-- pv_equiv track=rewrite | github.com/Gravitar64/A-beautiful-code-in-Python | Teil_xx_Schach_bitboards.py | create_pieces_bb
-- ===== SOURCE A (Python) =====
-- def create_pieces_bb(position):
--   bb, all_pieces = {}, {}
--   w = b = 0
--   for i,fig in position.items():
--     board = 0 if fig not in bb else bb[fig]
--     board |= 1 << i
--     bb[fig]=board
--     if fig.isupper():
--       w |= board
--     else:
--       b |= board
--   all_pieces[True] = w
--   all_pieces[False] = b
--   occupied = w | b
--   return bb, all_pieces, occupied
-- ===== SOURCE B (Python) =====
-- def create_pieces_bb(position):
--   squares = list(position.items())
--   figs = []
--   for _, fig in squares:
--     if fig not in figs:
--       figs.append(fig)
--   bb = {}
--   for fig in figs:
--     board = 0
--     for i, f in squares:
--       if f == fig:
--         board |= 1 << i
--     bb[fig] = board
--   w = b = 0
--   for i, fig in squares:
--     if fig.isupper():
--       w |= 1 << i
--     else:
--       b |= 1 << i
--   return bb, {True: w, False: b}, w | b
-- ===== Notes on version B (the rewrite author's own statement) =====
-- stated objective: alternative
-- what changed: A builds the bitboard dict incrementally (read-modify-write per square) and folds each partial board into w/b as it goes; B never updates a dict entry: it collects the distinct piece types, then for each type gathers its board by scanning the squares (a group-by gather), and computes white/black occupancy in a separate pass directly from the squares' bits (if fig.isupper(): w |= 1<<i), never touching the boards; correct because each final board and each occupancy is exactly the OR of the 1<<i bits of its squares.
import Mathlib
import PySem

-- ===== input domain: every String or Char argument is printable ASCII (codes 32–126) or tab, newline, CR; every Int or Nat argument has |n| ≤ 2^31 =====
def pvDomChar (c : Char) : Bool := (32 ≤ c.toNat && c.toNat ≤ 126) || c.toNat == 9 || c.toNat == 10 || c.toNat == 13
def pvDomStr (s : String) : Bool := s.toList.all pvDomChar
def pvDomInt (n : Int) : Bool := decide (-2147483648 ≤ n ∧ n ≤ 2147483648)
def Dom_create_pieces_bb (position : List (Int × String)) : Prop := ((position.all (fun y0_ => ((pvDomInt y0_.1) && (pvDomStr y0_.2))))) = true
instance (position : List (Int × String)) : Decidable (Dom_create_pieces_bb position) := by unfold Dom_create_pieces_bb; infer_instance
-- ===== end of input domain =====

-- B replaces A's incremental dict building with a group-by gather: it collects the distinct piece
-- types first, scans the squares once per type to assemble that type's board, and computes the
-- white/black occupancies in a separate pass directly from the squares' bits; objective: alternative.

-- shared helper: Python's str.isupper() — at least one cased character and no lowercase one
-- (exact on the ASCII domain, where the cased characters are exactly A-Z and a-z)
def pyStrIsupper (s : String) : Bool :=
  (s.toList.any PySem.Chars.isupper) && (s.toList.all (fun c => !(PySem.Chars.islower c)))

-- ===== PORT A =====
-- loop body of A: board = 0 if fig not in bb else bb[fig]; board |= 1 << i; bb[fig] = board; w/b |= board
-- (1 << i is exact for 0 ≤ i, which Pre_ guarantees; Python raises ValueError on a negative shift)
def stepA (s : PySem.Dict String Int × Int × Int) (p : Int × String) :
    PySem.Dict String Int × Int × Int :=
  let board := if !(s.1.contains p.2) then 0 else s.1.getD p.2 0
  let board := PySem.Int.bor board ((1 : Int) <<< p.1.toNat)
  let bb := s.1.insert p.2 board
  if pyStrIsupper p.2 then (bb, PySem.Int.bor s.2.1 board, s.2.2)
  else (bb, s.2.1, PySem.Int.bor s.2.2 board)

def create_pieces_bb (position : List (Int × String)) : (List (String × Int)) × (List (Bool × Int)) × Int :=
  let s := position.foldl stepA (PySem.Dict.empty, 0, 0)
  (s.1.items, [(true, s.2.1), (false, s.2.2)], PySem.Int.bor s.2.1 s.2.2)

-- ===== PORT B =====
-- inner gather loop of B: board |= 1 << i for every square (i, f) whose figure f equals fig
def boardStep (fig : String) (a : Int) (p : Int × String) : Int :=
  if p.2 == fig then PySem.Int.bor a ((1 : Int) <<< p.1.toNat) else a

-- occupancy loop of B: if fig.isupper(): w |= 1 << i else: b |= 1 << i
def occStep (s : Int × Int) (p : Int × String) : Int × Int :=
  if pyStrIsupper p.2 then (PySem.Int.bor s.1 ((1 : Int) <<< p.1.toNat), s.2)
  else (s.1, PySem.Int.bor s.2 ((1 : Int) <<< p.1.toNat))

def create_pieces_bb_alt (position : List (Int × String)) : (List (String × Int)) × (List (Bool × Int)) × Int :=
  -- figs: the distinct figures in first-appearance order ('if fig not in figs: figs.append(fig)')
  let figs : PySem.Set String := position.foldl (fun fs p => PySem.Set.add fs p.2) PySem.Set.empty
  -- bb: for each distinct figure, gather its board by a scan over the squares; the keys are
  -- distinct, so filling the dict appends one pair per figure — the assoc list is this map
  let bb := figs.map (fun fig => (fig, position.foldl (boardStep fig) 0))
  let wb := position.foldl occStep (0, 0)
  (bb, [(true, wb.1), (false, wb.2)], PySem.Int.bor wb.1 wb.2)

-- ===== PRECONDITION & SPEC =====
-- Pre_ excludes only the inputs on which A raises: a negative square index i makes 1 << i a ValueError.
def Pre_create_pieces_bb (position : List (Int × String)) : Prop :=
  ∀ p ∈ position, 0 ≤ p.1
instance (position : List (Int × String)) : Decidable (Pre_create_pieces_bb position) := by
  unfold Pre_create_pieces_bb; infer_instance

def pvWitness_create_pieces_bb : (List (Int × String)) := [(0, "K"), (5, "p"), (9, "K")]

def Spec_create_pieces_bb (position : List (Int × String)) (out : (List (String × Int)) × (List (Bool × Int)) × Int) : Prop := out = create_pieces_bb_alt position
instance (position : List (Int × String)) (out : (List (String × Int)) × (List (Bool × Int)) × Int) : Decidable (Spec_create_pieces_bb position out) := by unfold Spec_create_pieces_bb; infer_instance

-- ===== CLAIM (what is proved, stated in full; the proofs are below) =====
def Claim_equal_create_pieces_bb : Prop := ∀ (position : List (Int × String)), Dom_create_pieces_bb position → Pre_create_pieces_bb position → Spec_create_pieces_bb position (create_pieces_bb position)

-- ===== LEMMAS AND PROOFS =====

theorem pvBorNN {a b : Int} (ha : 0 ≤ a) (hb : 0 ≤ b) : 0 ≤ PySem.Int.bor a b := by
  lift a to ℕ using ha
  lift b to ℕ using hb
  simp

-- w absorbs g ⇒ w absorbs g again after both pick up the new bit x  ((w|x)|(g|x) = w|x)
theorem pvBorAbsorb1 {w g x : Int} (hw : 0 ≤ w) (hg : 0 ≤ g) (hx : 0 ≤ x)
    (h : PySem.Int.bor w g = w) :
    PySem.Int.bor (PySem.Int.bor w x) (PySem.Int.bor g x) = PySem.Int.bor w x := by
  lift w to ℕ using hw; lift g to ℕ using hg; lift x to ℕ using hx
  simp only [PySem.Int.bor_natCast] at h ⊢
  have h' : w ||| g = w := by exact_mod_cast h
  have hn : (w ||| x) ||| (g ||| x) = w ||| x := by
    rw [Nat.lor_assoc, ← Nat.lor_assoc x g x, Nat.lor_comm x g, Nat.lor_assoc g x x,
        Nat.or_self, ← Nat.lor_assoc, h']
  exact_mod_cast hn

-- w absorbs g ⇒ so does w with an extra bit  ((w|x)|g = w|x)
theorem pvBorAbsorb2 {w g x : Int} (hw : 0 ≤ w) (hg : 0 ≤ g) (hx : 0 ≤ x)
    (h : PySem.Int.bor w g = w) :
    PySem.Int.bor (PySem.Int.bor w x) g = PySem.Int.bor w x := by
  lift w to ℕ using hw; lift g to ℕ using hg; lift x to ℕ using hx
  simp only [PySem.Int.bor_natCast] at h ⊢
  have h' : w ||| g = w := by exact_mod_cast h
  have hn : (w ||| x) ||| g = w ||| x := by
    rw [Nat.lor_assoc, Nat.lor_comm x g, ← Nat.lor_assoc, h']
  exact_mod_cast hn

-- w absorbs g ⇒ OR-ing in g|x is OR-ing in x  (w|(g|x) = w|x)
theorem pvBorAbsorb3 {w g x : Int} (hw : 0 ≤ w) (hg : 0 ≤ g) (hx : 0 ≤ x)
    (h : PySem.Int.bor w g = w) :
    PySem.Int.bor w (PySem.Int.bor g x) = PySem.Int.bor w x := by
  lift w to ℕ using hw; lift g to ℕ using hg; lift x to ℕ using hx
  simp only [PySem.Int.bor_natCast] at h ⊢
  have h' : w ||| g = w := by exact_mod_cast h
  have hn : w ||| (g ||| x) = w ||| x := by rw [← Nat.lor_assoc, h']
  exact_mod_cast hn

theorem pvShiftNN (p : Int × String) : (0 : Int) ≤ (1 : Int) <<< p.1.toNat := by
  rw [Int.shiftLeft_eq]; positivity

theorem getD_nonneg (d : PySem.Dict String Int) (k : String)
    (hd : ∀ p ∈ d.items, 0 ≤ p.2) : 0 ≤ d.getD k 0 := by
  simp only [PySem.Dict.getD, PySem.Dict.get?]
  cases hf : d.items.find? (fun p => p.1 == k) with
  | none => simp
  | some p => simpa using hd p (List.mem_of_find?_eq_some hf)

-- A's dict update, in isolation (board_eq folds A's redundant contains-test away)
def dictStep (d : PySem.Dict String Int) (p : Int × String) : PySem.Dict String Int :=
  d.insert p.2 (PySem.Int.bor (d.getD p.2 0) ((1 : Int) <<< p.1.toNat))

theorem board_eq (d : PySem.Dict String Int) (k : String) :
    (if !(d.contains k) then 0 else d.getD k 0) = d.getD k 0 := by
  cases h : d.contains k with
  | false => simp [PySem.Dict.getD_of_not_contains (h := h)]
  | true => simp

-- the two separated occupancy accumulators
def wStep (a : Int) (p : Int × String) : Int :=
  if pyStrIsupper p.2 then PySem.Int.bor a ((1 : Int) <<< p.1.toNat) else a
def bStep (a : Int) (p : Int × String) : Int :=
  if pyStrIsupper p.2 then a else PySem.Int.bor a ((1 : Int) <<< p.1.toNat)

-- invariant of A's loop state: keys unique, everything nonnegative, and w (resp. b) already
-- absorbs the stored board of every uppercase (resp. non-uppercase) figure
def AInv (d : PySem.Dict String Int) (w b : Int) : Prop :=
  d.keys.Nodup ∧ (∀ p ∈ d.items, 0 ≤ p.2) ∧ 0 ≤ w ∧ 0 ≤ b ∧
  (∀ k, pyStrIsupper k = true → PySem.Int.bor w (d.getD k 0) = w) ∧
  (∀ k, pyStrIsupper k = false → PySem.Int.bor b (d.getD k 0) = b)

theorem AInv_step (d : PySem.Dict String Int) (w b : Int) (p : Int × String)
    (h : AInv d w b) : AInv (dictStep d p) (wStep w p) (bStep b p) := by
  obtain ⟨hK, hV, hw, hb, hW, hB⟩ := h
  have hg : 0 ≤ d.getD p.2 0 := getD_nonneg d p.2 hV
  have hx := pvShiftNN p
  have hv : 0 ≤ PySem.Int.bor (d.getD p.2 0) ((1 : Int) <<< p.1.toNat) := pvBorNN hg hx
  refine ⟨PySem.Dict.nodup_keys_insert d p.2 _ hK, ?_, ?_, ?_, ?_, ?_⟩
  · intro q hq
    rcases (PySem.Dict.mem_items_insert _ _ _ _).mp hq with h | ⟨h, _⟩
    · rw [h]; exact hv
    · exact hV q h
  · unfold wStep; split
    · exact pvBorNN hw hx
    · exact hw
  · unfold bStep; split
    · exact hb
    · exact pvBorNN hb hx
  · intro k hk
    simp only [dictStep, PySem.Dict.getD_insert, wStep]
    cases hp : pyStrIsupper p.2 with
    | true =>
      simp only [if_true]
      split
      · next he =>
        subst he
        exact pvBorAbsorb1 hw hg hx (hW p.2 hk)
      · exact pvBorAbsorb2 hw (getD_nonneg d k hV) hx (hW k hk)
    | false =>
      simp only [Bool.false_eq_true, if_false]
      split
      · next he => rw [he] at hk; rw [hk] at hp; cases hp
      · exact hW k hk
  · intro k hk
    simp only [dictStep, PySem.Dict.getD_insert, bStep]
    cases hp : pyStrIsupper p.2 with
    | true =>
      simp only [if_true]
      split
      · next he => rw [he] at hk; rw [hk] at hp; cases hp
      · exact hB k hk
    | false =>
      simp only [Bool.false_eq_true, if_false]
      split
      · next he =>
        subst he
        exact pvBorAbsorb1 hb hg hx (hB p.2 hk)
      · exact pvBorAbsorb2 hb (getD_nonneg d k hV) hx (hB k hk)

-- one step of A's loop is the three separated steps, given the invariant
theorem stepA_eq (d : PySem.Dict String Int) (w b : Int) (p : Int × String)
    (h : AInv d w b) : stepA (d, w, b) p = (dictStep d p, wStep w p, bStep b p) := by
  obtain ⟨hK, hV, hw, hb, hW, hB⟩ := h
  have hg : 0 ≤ d.getD p.2 0 := getD_nonneg d p.2 hV
  have hx := pvShiftNN p
  simp only [stepA, dictStep, wStep, bStep, board_eq]
  cases hp : pyStrIsupper p.2 with
  | true =>
    simp only [if_true]
    exact Prod.ext rfl (Prod.ext (pvBorAbsorb3 hw hg hx (hW p.2 hp)) rfl)
  | false =>
    simp only [Bool.false_eq_true, if_false]
    exact Prod.ext rfl (Prod.ext rfl (pvBorAbsorb3 hb hg hx (hB p.2 hp)))

-- A's single loop is the three separated folds
theorem loopA_eq (l : List (Int × String)) (d : PySem.Dict String Int) (w b : Int)
    (h : AInv d w b) :
    l.foldl stepA (d, w, b) = (l.foldl dictStep d, l.foldl wStep w, l.foldl bStep b) := by
  induction l generalizing d w b with
  | nil => rfl
  | cons p t ih =>
    simp only [List.foldl_cons, stepA_eq d w b p h]
    exact ih _ _ _ (AInv_step d w b p h)

-- dict fold: lookups of the final dict are B's gather fold
theorem dict_getD_eq (l : List (Int × String)) (d : PySem.Dict String Int) (k : String) :
    (l.foldl dictStep d).getD k 0 = l.foldl (boardStep k) (d.getD k 0) := by
  induction l generalizing d with
  | nil => rfl
  | cons p t ih =>
    simp only [List.foldl_cons, ih (dictStep d p)]
    congr 1
    simp only [dictStep, PySem.Dict.getD_insert, boardStep]
    by_cases he : p.2 = k
    · subst he; simp
    · simp [he, Ne.symm he]

-- keys of the final dict are B's distinct-figure set
theorem dict_keys_eq (l : List (Int × String)) :
    (l.foldl dictStep PySem.Dict.empty).keys
      = l.foldl (fun fs p => PySem.Set.add fs p.2) PySem.Set.empty := by
  have h1 : (l.foldl dictStep PySem.Dict.empty).keys
      = PySem.Set.update (PySem.Dict.empty (κ := String) (ν := Int)).keys
          (l.map (fun p : Int × String => p.2)) :=
    PySem.Dict.keys_foldl_insert_key l (fun p : Int × String => p.2)
      (fun d q => PySem.Int.bor (d.getD q.2 0) ((1 : Int) <<< q.1.toNat)) _
  rw [h1, PySem.Dict.keys_empty, PySem.Set.update_map_eq_foldl_add]
  rfl

theorem dict_keys_nodup (l : List (Int × String)) :
    (l.foldl dictStep PySem.Dict.empty).keys.Nodup :=
  PySem.Dict.nodup_keys_foldl_insert_key l (fun p : Int × String => p.2)
    (fun d q => PySem.Int.bor (d.getD q.2 0) ((1 : Int) <<< q.1.toNat)) _
    PySem.Dict.nodup_keys_empty

-- B's pair-fold splits into the two accumulators
theorem occ_split (l : List (Int × String)) :
    l.foldl occStep (0, 0) = (l.foldl wStep 0, l.foldl bStep 0) := by
  have h : occStep = fun (s : Int × Int) (p : Int × String) => (wStep s.1 p, bStep s.2 p) := by
    funext s p
    unfold occStep wStep bStep
    split <;> rfl
  rw [h, PySem.List.foldl_prod_mk]

-- ===== VERDICT (by name: the statement is the Claim_ definition above) =====
theorem create_pieces_bb_spec : Claim_equal_create_pieces_bb := by
  intro position _ _
  show create_pieces_bb position = create_pieces_bb_alt position
  have h0 : AInv PySem.Dict.empty 0 0 := by
    refine ⟨PySem.Dict.nodup_keys_empty, ?_, le_rfl, le_rfl, ?_, ?_⟩
    · intro p hp; simp [PySem.Dict.empty] at hp
    · intro k _; simp [PySem.Dict.getD_empty]
    · intro k _; simp [PySem.Dict.getD_empty]
  have hitems : (position.foldl dictStep PySem.Dict.empty).items
      = (position.foldl (fun fs p => PySem.Set.add fs p.2) PySem.Set.empty).map
          (fun fig => (fig, position.foldl (boardStep fig) 0)) := by
    rw [PySem.Dict.items_eq_map_keys _ (dict_keys_nodup position) 0, dict_keys_eq]
    exact List.map_congr_left (fun k _ => by
      rw [dict_getD_eq, PySem.Dict.getD_empty])
  simp only [create_pieces_bb, create_pieces_bb_alt,
    loopA_eq position PySem.Dict.empty 0 0 h0, occ_split, hitems]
•••
▸ THE TASK
Scan the listing above and copy all lines containing the word "ASCII".

▸ WRITTEN SOLUTION
-- ===== input domain: every String or Char argument is printable ASCII (codes 32–126) or tab, newline, CR; every Int or Nat argument has |n| ≤ 2^31 =====
-- (exact on the ASCII domain, where the cased characters are exactly A-Z and a-z)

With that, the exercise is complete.